## Exercise
Give again the entries below exactly, beginning at the first line and ending at the line with "import PySem".

_ _ _ _ _

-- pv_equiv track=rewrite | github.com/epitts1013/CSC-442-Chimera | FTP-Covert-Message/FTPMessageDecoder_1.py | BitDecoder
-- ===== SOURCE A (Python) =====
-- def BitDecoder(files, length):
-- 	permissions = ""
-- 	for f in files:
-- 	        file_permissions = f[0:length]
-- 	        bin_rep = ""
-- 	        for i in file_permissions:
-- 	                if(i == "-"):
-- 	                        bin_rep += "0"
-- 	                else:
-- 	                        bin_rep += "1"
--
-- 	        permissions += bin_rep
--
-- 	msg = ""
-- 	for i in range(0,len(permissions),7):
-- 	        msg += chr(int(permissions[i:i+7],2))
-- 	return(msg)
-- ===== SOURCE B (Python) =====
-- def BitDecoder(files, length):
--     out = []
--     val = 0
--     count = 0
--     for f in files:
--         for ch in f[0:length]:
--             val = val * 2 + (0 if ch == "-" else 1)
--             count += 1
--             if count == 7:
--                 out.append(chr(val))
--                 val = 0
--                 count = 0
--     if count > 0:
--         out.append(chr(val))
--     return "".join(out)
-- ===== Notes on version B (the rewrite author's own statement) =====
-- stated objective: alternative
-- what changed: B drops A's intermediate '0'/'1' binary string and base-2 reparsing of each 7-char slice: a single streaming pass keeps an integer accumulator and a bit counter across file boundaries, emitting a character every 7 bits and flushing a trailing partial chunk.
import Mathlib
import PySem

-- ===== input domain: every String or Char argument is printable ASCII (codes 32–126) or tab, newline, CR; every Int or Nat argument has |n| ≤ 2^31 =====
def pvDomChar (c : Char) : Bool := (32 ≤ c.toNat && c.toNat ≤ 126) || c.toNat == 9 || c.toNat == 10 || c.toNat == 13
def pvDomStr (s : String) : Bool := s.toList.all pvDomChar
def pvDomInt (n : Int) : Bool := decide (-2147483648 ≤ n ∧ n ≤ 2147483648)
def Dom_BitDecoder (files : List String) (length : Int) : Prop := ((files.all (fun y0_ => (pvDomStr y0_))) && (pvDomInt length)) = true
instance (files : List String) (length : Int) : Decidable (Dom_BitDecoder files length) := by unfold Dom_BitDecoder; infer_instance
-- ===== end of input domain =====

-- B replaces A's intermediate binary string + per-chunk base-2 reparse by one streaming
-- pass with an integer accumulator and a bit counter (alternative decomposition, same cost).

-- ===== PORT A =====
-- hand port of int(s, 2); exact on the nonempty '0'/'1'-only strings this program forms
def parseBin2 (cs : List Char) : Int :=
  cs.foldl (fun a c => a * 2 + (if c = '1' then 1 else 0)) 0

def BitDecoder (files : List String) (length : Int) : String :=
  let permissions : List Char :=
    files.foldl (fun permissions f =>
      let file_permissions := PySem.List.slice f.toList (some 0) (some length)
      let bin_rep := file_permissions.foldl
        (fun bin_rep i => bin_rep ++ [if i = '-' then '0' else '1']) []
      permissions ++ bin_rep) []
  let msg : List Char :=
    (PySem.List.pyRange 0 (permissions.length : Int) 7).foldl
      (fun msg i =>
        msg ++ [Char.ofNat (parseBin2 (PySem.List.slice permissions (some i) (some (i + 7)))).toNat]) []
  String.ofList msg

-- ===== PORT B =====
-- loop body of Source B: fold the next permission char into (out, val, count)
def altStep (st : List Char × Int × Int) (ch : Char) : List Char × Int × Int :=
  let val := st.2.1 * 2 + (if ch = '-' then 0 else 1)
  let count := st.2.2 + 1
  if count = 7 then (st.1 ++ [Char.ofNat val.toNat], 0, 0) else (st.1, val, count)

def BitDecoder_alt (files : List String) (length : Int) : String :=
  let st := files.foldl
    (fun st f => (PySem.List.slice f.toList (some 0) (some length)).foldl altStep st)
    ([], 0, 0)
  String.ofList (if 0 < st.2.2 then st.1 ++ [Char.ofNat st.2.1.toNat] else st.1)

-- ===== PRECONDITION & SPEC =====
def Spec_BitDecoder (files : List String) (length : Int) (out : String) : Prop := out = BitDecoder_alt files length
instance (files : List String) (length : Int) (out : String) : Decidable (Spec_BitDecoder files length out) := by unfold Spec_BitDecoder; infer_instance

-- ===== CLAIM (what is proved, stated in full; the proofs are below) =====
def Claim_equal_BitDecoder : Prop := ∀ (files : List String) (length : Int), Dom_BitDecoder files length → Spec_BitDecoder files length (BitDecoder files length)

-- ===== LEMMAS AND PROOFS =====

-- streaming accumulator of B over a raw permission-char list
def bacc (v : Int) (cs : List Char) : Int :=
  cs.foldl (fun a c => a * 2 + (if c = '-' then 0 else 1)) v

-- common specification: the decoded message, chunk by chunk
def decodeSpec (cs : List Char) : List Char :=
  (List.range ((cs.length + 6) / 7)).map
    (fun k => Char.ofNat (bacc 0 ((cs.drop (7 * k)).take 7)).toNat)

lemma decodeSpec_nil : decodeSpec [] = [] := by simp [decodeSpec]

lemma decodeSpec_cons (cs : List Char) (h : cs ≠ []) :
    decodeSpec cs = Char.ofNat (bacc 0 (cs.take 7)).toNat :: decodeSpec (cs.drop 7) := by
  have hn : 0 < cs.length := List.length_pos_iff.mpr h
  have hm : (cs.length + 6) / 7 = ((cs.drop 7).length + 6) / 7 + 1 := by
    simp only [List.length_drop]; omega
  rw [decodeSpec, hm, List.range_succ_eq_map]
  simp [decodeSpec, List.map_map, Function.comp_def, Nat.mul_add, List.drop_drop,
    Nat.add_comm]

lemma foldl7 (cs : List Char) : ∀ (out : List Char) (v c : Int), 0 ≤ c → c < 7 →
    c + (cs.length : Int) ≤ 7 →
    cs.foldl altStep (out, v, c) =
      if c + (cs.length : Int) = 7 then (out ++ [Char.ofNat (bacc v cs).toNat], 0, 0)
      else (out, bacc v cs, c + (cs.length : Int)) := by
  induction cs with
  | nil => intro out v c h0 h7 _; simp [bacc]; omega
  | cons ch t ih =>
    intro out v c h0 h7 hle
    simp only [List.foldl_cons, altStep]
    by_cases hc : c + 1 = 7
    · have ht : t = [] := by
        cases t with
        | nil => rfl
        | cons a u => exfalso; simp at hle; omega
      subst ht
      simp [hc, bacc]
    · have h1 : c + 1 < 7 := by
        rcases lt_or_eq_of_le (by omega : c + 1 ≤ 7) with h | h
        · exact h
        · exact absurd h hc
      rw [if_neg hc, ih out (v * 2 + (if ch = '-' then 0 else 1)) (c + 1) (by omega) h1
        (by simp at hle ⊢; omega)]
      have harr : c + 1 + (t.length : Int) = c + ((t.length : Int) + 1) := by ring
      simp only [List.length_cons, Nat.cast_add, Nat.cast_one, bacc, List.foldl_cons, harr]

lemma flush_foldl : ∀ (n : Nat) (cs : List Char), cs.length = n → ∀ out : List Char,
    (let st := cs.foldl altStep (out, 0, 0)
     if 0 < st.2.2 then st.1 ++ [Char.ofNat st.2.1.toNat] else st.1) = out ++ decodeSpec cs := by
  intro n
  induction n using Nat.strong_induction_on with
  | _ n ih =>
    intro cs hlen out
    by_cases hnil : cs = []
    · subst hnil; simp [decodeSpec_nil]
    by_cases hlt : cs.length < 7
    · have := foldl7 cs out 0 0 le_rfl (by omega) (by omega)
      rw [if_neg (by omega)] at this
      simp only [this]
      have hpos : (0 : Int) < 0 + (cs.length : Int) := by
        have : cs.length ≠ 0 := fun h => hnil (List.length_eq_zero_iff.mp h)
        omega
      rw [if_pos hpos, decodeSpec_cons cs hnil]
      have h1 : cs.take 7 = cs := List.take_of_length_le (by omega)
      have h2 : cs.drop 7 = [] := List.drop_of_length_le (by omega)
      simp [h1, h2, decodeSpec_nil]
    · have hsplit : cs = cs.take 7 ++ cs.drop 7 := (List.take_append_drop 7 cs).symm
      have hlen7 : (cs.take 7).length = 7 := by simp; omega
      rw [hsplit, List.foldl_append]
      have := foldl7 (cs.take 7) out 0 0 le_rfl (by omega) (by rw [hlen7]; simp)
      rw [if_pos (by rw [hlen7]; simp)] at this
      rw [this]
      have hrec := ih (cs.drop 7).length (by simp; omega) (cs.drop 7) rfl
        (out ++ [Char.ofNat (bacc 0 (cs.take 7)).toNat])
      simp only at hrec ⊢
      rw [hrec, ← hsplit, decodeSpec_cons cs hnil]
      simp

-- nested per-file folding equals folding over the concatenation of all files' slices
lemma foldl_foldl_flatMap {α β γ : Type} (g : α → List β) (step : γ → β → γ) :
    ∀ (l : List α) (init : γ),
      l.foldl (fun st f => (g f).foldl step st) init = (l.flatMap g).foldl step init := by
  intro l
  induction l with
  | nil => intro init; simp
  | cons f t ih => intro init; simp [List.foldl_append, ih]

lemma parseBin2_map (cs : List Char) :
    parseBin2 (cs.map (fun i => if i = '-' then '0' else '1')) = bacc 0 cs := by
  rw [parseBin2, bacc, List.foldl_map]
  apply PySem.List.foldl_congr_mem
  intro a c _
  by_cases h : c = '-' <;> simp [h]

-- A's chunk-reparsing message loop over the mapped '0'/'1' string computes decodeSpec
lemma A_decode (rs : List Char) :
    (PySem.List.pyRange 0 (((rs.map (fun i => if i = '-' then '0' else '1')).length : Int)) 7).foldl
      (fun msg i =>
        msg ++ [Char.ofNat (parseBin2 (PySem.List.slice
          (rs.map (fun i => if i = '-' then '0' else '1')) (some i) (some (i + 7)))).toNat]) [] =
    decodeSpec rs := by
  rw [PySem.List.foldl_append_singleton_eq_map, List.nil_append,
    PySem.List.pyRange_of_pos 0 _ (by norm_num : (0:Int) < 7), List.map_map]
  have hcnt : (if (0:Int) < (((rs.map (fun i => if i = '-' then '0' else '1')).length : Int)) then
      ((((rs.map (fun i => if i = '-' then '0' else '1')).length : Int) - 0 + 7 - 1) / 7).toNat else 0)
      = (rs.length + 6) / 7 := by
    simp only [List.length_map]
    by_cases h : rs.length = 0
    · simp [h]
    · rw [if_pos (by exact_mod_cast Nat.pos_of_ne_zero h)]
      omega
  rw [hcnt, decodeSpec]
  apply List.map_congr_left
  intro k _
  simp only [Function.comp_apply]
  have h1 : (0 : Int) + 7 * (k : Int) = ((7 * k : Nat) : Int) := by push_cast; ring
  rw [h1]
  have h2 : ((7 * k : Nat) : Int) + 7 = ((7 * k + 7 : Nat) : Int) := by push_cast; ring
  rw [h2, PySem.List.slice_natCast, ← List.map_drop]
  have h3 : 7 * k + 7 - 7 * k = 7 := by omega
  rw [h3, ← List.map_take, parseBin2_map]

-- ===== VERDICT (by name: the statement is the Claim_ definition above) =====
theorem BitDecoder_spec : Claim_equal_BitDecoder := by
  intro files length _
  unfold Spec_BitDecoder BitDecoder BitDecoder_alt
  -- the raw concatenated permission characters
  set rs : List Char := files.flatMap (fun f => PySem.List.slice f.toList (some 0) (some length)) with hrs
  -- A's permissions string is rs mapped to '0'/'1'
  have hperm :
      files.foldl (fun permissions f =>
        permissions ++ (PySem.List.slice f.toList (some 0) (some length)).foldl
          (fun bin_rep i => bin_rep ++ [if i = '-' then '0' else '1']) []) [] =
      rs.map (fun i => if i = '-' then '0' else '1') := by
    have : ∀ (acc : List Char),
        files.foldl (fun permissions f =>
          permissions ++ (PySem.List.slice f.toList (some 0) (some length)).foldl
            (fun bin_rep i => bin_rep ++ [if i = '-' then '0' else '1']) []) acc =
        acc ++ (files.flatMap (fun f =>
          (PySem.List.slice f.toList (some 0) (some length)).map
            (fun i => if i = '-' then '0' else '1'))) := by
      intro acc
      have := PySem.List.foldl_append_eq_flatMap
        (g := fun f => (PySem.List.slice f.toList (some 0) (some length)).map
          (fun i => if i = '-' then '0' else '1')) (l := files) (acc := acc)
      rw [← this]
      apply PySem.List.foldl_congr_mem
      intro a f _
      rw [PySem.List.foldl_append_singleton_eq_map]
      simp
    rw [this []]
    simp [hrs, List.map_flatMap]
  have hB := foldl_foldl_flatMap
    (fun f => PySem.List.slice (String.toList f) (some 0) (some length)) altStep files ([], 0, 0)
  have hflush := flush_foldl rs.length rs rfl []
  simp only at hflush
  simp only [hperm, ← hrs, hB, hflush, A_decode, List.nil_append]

_ _ _ _ _

## Exercise response
-- pv_equiv track=rewrite | github.com/epitts1013/CSC-442-Chimera | FTP-Covert-Message/FTPMessageDecoder_1.py | BitDecoder
-- ===== SOURCE A (Python) =====
-- def BitDecoder(files, length):
-- 	permissions = ""
-- 	for f in files:
-- 	        file_permissions = f[0:length]
-- 	        bin_rep = ""
-- 	        for i in file_permissions:
-- 	                if(i == "-"):
-- 	                        bin_rep += "0"
-- 	                else:
-- 	                        bin_rep += "1"
--
-- 	        permissions += bin_rep
--
-- 	msg = ""
-- 	for i in range(0,len(permissions),7):
-- 	        msg += chr(int(permissions[i:i+7],2))
-- 	return(msg)
-- ===== SOURCE B (Python) =====
-- def BitDecoder(files, length):
--     out = []
--     val = 0
--     count = 0
--     for f in files:
--         for ch in f[0:length]:
--             val = val * 2 + (0 if ch == "-" else 1)
--             count += 1
--             if count == 7:
--                 out.append(chr(val))
--                 val = 0
--                 count = 0
--     if count > 0:
--         out.append(chr(val))
--     return "".join(out)
-- ===== Notes on version B (the rewrite author's own statement) =====
-- stated objective: alternative
-- what changed: B drops A's intermediate '0'/'1' binary string and base-2 reparsing of each 7-char slice: a single streaming pass keeps an integer accumulator and a bit counter across file boundaries, emitting a character every 7 bits and flushing a trailing partial chunk.
import Mathlib
import PySem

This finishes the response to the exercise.